Галей вздохнул: может быть, и правда не понимал.
Он учился в техникуме, но половину времени студенты проводили на заводе, Николка и он — в кузнице, потому что готовили их техниками по горячей обработке металлов. Кузницу не сравнить со столярным цехом, тут горячие печи, тяжелые ковочные прессы. Начальником цеха был выдвиженец из рабочих, хороший горновой кузнец, замечательно умел работать на молотах-прессах, но в расчетах и чертежах не разбирался. Фамилия у него была Горюхин, он не терпел ничьих указаний и любил, чтобы все было по нему. К ребятам он снисходил за их желание во все вникать и за то, что они пачкались в мазуте и смазке, не жалея своей одежды. Когда испытывали новые штампы и приспособления, он обязательно звал ребят, учил, как настраивать и устанавливать оборудование, и улыбался каждою грустной морщиной. Но вот надо было рассчитать заготовку, и он завистливо, с подначкой как будто кричал:
— А ну, вы кто? Вот погляжу, как маракуете в чертежах… сопля!

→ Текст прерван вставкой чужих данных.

-- pv_equiv track=rewrite | github.com/sshaayan/Checkers-AI | main.py | centerControl
-- ===== SOURCE A (Python) =====
-- centerEvalMask1 = 0b00000111010000001010000001011100000
--
-- centerEvalMask2 = 0b00000000001100110001100110000000000
--
-- def centerControl(whiteParam, blackParam, kingParam, colorParam):
--     controlVal = 0
--     currPieces = whiteParam
--     if colorParam == "BLACK":
--         currPieces = blackParam
--
--     centerPieces1 = centerEvalMask1 & currPieces
--     centerPieces2 = centerEvalMask2 & currPieces
--     for bit in bin(centerPieces1):
--         controlVal += (1 if bit == '1' else 0)
--     for bit in bin(centerPieces2):
--         controlVal += (3 if bit == '1' else 0)
--
--     return controlVal
-- ===== SOURCE B (Python) =====
-- centerEvalMask1 = 0b00000111010000001010000001011100000
--
-- centerEvalMask2 = 0b00000000001100110001100110000000000
--
-- def _popcount(n):
--     # Brian Kernighan: one iteration per set bit
--     count = 0
--     while n:
--         n &= n - 1
--         count += 1
--     return count
--
-- def centerControl(whiteParam, blackParam, kingParam, colorParam):
--     currPieces = blackParam if colorParam == "BLACK" else whiteParam
--     return (_popcount(centerEvalMask1 & currPieces)
--             + 3 * _popcount(centerEvalMask2 & currPieces))
-- ===== Notes on version B (the rewrite author's own statement) =====
-- stated objective: alternative
-- what changed: Replaces scanning every character of bin(mask & pieces) for '1' with Brian Kernighan's popcount loop (n &= n-1 once per set bit), summing popcount(center1) + 3*popcount(center2).
import Mathlib
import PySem

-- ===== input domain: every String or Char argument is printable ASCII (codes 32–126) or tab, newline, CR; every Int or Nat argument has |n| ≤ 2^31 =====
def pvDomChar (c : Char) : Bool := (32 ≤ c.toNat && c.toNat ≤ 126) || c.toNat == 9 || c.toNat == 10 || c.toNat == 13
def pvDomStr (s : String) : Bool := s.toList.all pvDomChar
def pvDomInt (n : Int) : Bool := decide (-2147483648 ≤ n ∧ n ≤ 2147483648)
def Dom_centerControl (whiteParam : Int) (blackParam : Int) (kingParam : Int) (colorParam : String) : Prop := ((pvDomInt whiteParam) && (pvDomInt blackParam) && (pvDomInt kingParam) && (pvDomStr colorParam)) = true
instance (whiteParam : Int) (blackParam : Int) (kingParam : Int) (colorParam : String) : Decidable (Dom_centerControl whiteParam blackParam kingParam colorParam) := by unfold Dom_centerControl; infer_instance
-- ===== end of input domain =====

-- B replaces A's scan over the characters of bin(mask & pieces) with Brian
-- Kernighan's popcount loop (n &= n-1 once per set bit); same return value.

-- ===== PORT A =====
def centerEvalMask1 : Int := 0b00000111010000001010000001011100000
def centerEvalMask2 : Int := 0b00000000001100110001100110000000000

def centerControl (whiteParam : Int) (blackParam : Int) (kingParam : Int) (colorParam : String) : Int :=
  let controlVal : Int := 0
  let currPieces : Int := whiteParam
  let currPieces : Int := if colorParam == "BLACK" then blackParam else currPieces
  let centerPieces1 : Int := PySem.Int.band centerEvalMask1 currPieces
  let centerPieces2 : Int := PySem.Int.band centerEvalMask2 currPieces
  let controlVal : Int :=
    (PySem.Int.pyBin centerPieces1).toList.foldl
      (fun acc bit => acc + (if bit = '1' then 1 else 0)) controlVal
  let controlVal : Int :=
    (PySem.Int.pyBin centerPieces2).toList.foldl
      (fun acc bit => acc + (if bit = '1' then 3 else 0)) controlVal
  controlVal

-- ===== PORT B =====
-- Kernighan popcount; `n` is a masked value, always nonnegative, so the loop
-- state is carried as a Nat (the Python loop would not terminate on negatives).
def kernPop (n : Nat) : Int :=
  if h : n = 0 then 0
  else kernPop (n &&& (n - 1)) + 1
decreasing_by
  exact Nat.lt_of_le_of_lt (Nat.and_le_right) (Nat.sub_lt (Nat.pos_of_ne_zero h) one_pos)

def centerControl_alt (whiteParam : Int) (blackParam : Int) (kingParam : Int) (colorParam : String) : Int :=
  let currPieces : Int := if colorParam == "BLACK" then blackParam else whiteParam
  kernPop (PySem.Int.band centerEvalMask1 currPieces).toNat
    + 3 * kernPop (PySem.Int.band centerEvalMask2 currPieces).toNat

-- ===== PRECONDITION & SPEC =====
def Spec_centerControl (whiteParam : Int) (blackParam : Int) (kingParam : Int) (colorParam : String) (out : Int) : Prop := out = centerControl_alt whiteParam blackParam kingParam colorParam
instance (whiteParam : Int) (blackParam : Int) (kingParam : Int) (colorParam : String) (out : Int) : Decidable (Spec_centerControl whiteParam blackParam kingParam colorParam out) := by unfold Spec_centerControl; infer_instance

-- ===== CLAIM (what is proved, stated in full; the proofs are below) =====
def Claim_equal_centerControl : Prop := ∀ (whiteParam : Int) (blackParam : Int) (kingParam : Int) (colorParam : String), Dom_centerControl whiteParam blackParam kingParam colorParam → Spec_centerControl whiteParam blackParam kingParam colorParam (centerControl whiteParam blackParam kingParam colorParam)

-- ===== LEMMAS AND PROOFS =====

-- reference popcount, by halving
def popN (n : Nat) : Nat :=
  if n = 0 then 0 else popN (n / 2) + n % 2

theorem popN_two_mul (k : Nat) : popN (2 * k) = popN k := by
  rcases Nat.eq_zero_or_pos k with h | h
  · simp [h]
  · rw [popN, if_neg (by omega)]
    have h1 : 2 * k / 2 = k := by omega
    have h2 : 2 * k % 2 = 0 := by omega
    rw [h1, h2]
    omega

theorem popN_two_mul_add_one (k : Nat) : popN (2 * k + 1) = popN k + 1 := by
  rw [popN, if_neg (by omega)]
  have h1 : (2 * k + 1) / 2 = k := by omega
  have h2 : (2 * k + 1) % 2 = 1 := by omega
  rw [h1, h2]

theorem bit_true_eq (k : Nat) : Nat.bit true k = 2 * k + 1 := by
  simp [Nat.bit_val]

theorem bit_false_eq (k : Nat) : Nat.bit false k = 2 * k := by
  simp [Nat.bit_val]

-- clearing the lowest set bit removes exactly one from popN
theorem popN_land_pred (n : Nat) (h : n ≠ 0) : popN (n &&& (n - 1)) + 1 = popN n := by
  induction n using Nat.strong_induction_on with
  | _ n ih =>
    rcases Nat.even_or_odd n with ⟨k, hk⟩ | ⟨k, hk⟩
    · -- n = 2 * k, k ≥ 1
      have hk' : n = 2 * k := by omega
      have hkpos : k ≠ 0 := by omega
      have hland : n &&& (n - 1) = 2 * (k &&& (k - 1)) := by
        have e1 : n = Nat.bit false k := by rw [bit_false_eq]; omega
        have e2 : n - 1 = Nat.bit true (k - 1) := by rw [bit_true_eq]; omega
        rw [e2, e1, Nat.land_bit, Bool.false_and, bit_false_eq]
      rw [hland, popN_two_mul]
      rw [ih k (by omega) hkpos, hk', popN_two_mul]
    · -- n = 2 * k + 1
      have hland : n &&& (n - 1) = 2 * k := by
        have e1 : n = Nat.bit true k := by rw [bit_true_eq]; omega
        have e2 : n - 1 = Nat.bit false k := by rw [bit_false_eq]; omega
        rw [e2, e1, Nat.land_bit, Bool.true_and, bit_false_eq, Nat.and_self]
      rw [hland, popN_two_mul, hk, popN_two_mul_add_one]

theorem kernPop_eq_popN (n : Nat) : kernPop n = (popN n : Int) := by
  induction n using Nat.strong_induction_on with
  | _ n ih =>
    rw [kernPop]
    split
    · next h => simp [h, popN]
    · next h =>
      have hlt : n &&& (n - 1) < n :=
        Nat.lt_of_le_of_lt Nat.and_le_right (Nat.sub_lt (Nat.pos_of_ne_zero h) one_pos)
      rw [ih _ hlt, ← popN_land_pred n h]
      push_cast
      ring

-- counting '1' characters emitted by Nat.toDigitsCore in base 2
theorem count_one_toDigitsCore (f : Nat) :
    ∀ (n : Nat) (l : List Char), n < f →
      (Nat.toDigitsCore 2 f n l).count '1' = popN n + l.count '1' := by
  induction f with
  | zero => intro n l h; omega
  | succ f ih =>
    intro n l h
    rw [Nat.toDigitsCore]
    by_cases hdiv : n / 2 = 0
    · rw [if_pos hdiv]
      have hlt2 : n < 2 := by omega
      interval_cases n <;> simp [Nat.digitChar, popN] <;> omega
    · rw [if_neg hdiv]
      have hn2 : 2 ≤ n := by omega
      have : n / 2 < f := by
        have := Nat.div_lt_self (by omega : 0 < n) (by omega : 1 < 2)
        omega
      rw [ih (n / 2) _ this]
      have hpop : popN n = popN (n / 2) + n % 2 := by
        rw [popN, if_neg (by omega)]
      rcases Nat.mod_two_eq_zero_or_one n with hm | hm <;>
        simp [hm, Nat.digitChar, hpop] <;> omega

theorem foldl_count (cs : List Char) (w : Int) : ∀ (acc : Int),
    cs.foldl (fun acc bit => acc + (if bit = '1' then w else 0)) acc
      = acc + w * (cs.count '1' : Int) := by
  induction cs with
  | nil => intro acc; simp
  | cons c cs ih =>
    intro acc
    rw [List.foldl_cons, ih, List.count_cons]
    by_cases h : c = '1' <;> simp [h] <;> ring

theorem count_one_pyBin (m : Int) (hm : 0 ≤ m) :
    (PySem.Int.pyBin m).toList.count '1' = popN m.toNat := by
  rw [PySem.Int.toList_pyBin]
  unfold PySem.Int.toBinChars0b
  rw [if_neg (by omega)]
  rw [Nat.toDigits]
  simp [count_one_toDigitsCore (m.toNat + 1) m.toNat [] (by omega)]

-- ===== VERDICT (by name: the statement is the Claim_ definition above) =====
theorem centerControl_spec : Claim_equal_centerControl := by
  intro whiteParam blackParam kingParam colorParam _
  unfold Spec_centerControl centerControl centerControl_alt
  simp only []
  rw [foldl_count, foldl_count]
  have h1 : (0:Int) ≤ PySem.Int.band centerEvalMask1
      (if colorParam == "BLACK" then blackParam else whiteParam) :=
    PySem.Int.band_nonneg_of_nonneg_left _ (by norm_num [centerEvalMask1])
  have h2 : (0:Int) ≤ PySem.Int.band centerEvalMask2
      (if colorParam == "BLACK" then blackParam else whiteParam) :=
    PySem.Int.band_nonneg_of_nonneg_left _ (by norm_num [centerEvalMask2])
  rw [count_one_pyBin _ h1, count_one_pyBin _ h2, kernPop_eq_popN, kernPop_eq_popN]
  ring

Но в душе он был незлой человек, потом они сдружились, а когда Горюхина обязали учиться на вечерних курсах мастеров, он сам попросил прикрепить к нему для подмоги студентов.
Так вот и жил: ходил в техникум, работал на заводе, сам варил себе еду и стирал загрязнившуюся одежду и находил это скучное занятие даже приятным. Иногда, вспомнив отца, жалел его вчуже, но проживание вместе ничего не прибавило бы к его сыновним чувствам.
Рядом был двор, где жила Бану со своим отцом, но он не смотрел туда, а если случайно и глянет, то ничего там как будто не видел: так сильно ненавидел он свое прошлое. Извозчик, говорили, собирается отдать дочку за пожилого сапожника. Галей услышал однажды жалобную песенку Бану:
и он заплакал, думая, что жалеет себя.
Вот прошел год, они с Николкой учились уже на втором курсе, а Вера заканчивала фельдшерско-акушерскую школу. Эта пара была такая самостоятельная, что решила пожениться. Но в тот день, когда Вера и Николка ходили записываться, он исчез из города на весь день. Он завидовал друзьям и стыдился своей зависти.
А еще через год возвратилась в город Мастура. Она стала теперь не такая строгая, чаще улыбалась, но улыбка была грустная. Он брал ее руку и нес в своей ладони, и так ее любил, эту маленькую горячую руку, но совсем не чувствовал собственного тела — и это было ново, необыкновенно.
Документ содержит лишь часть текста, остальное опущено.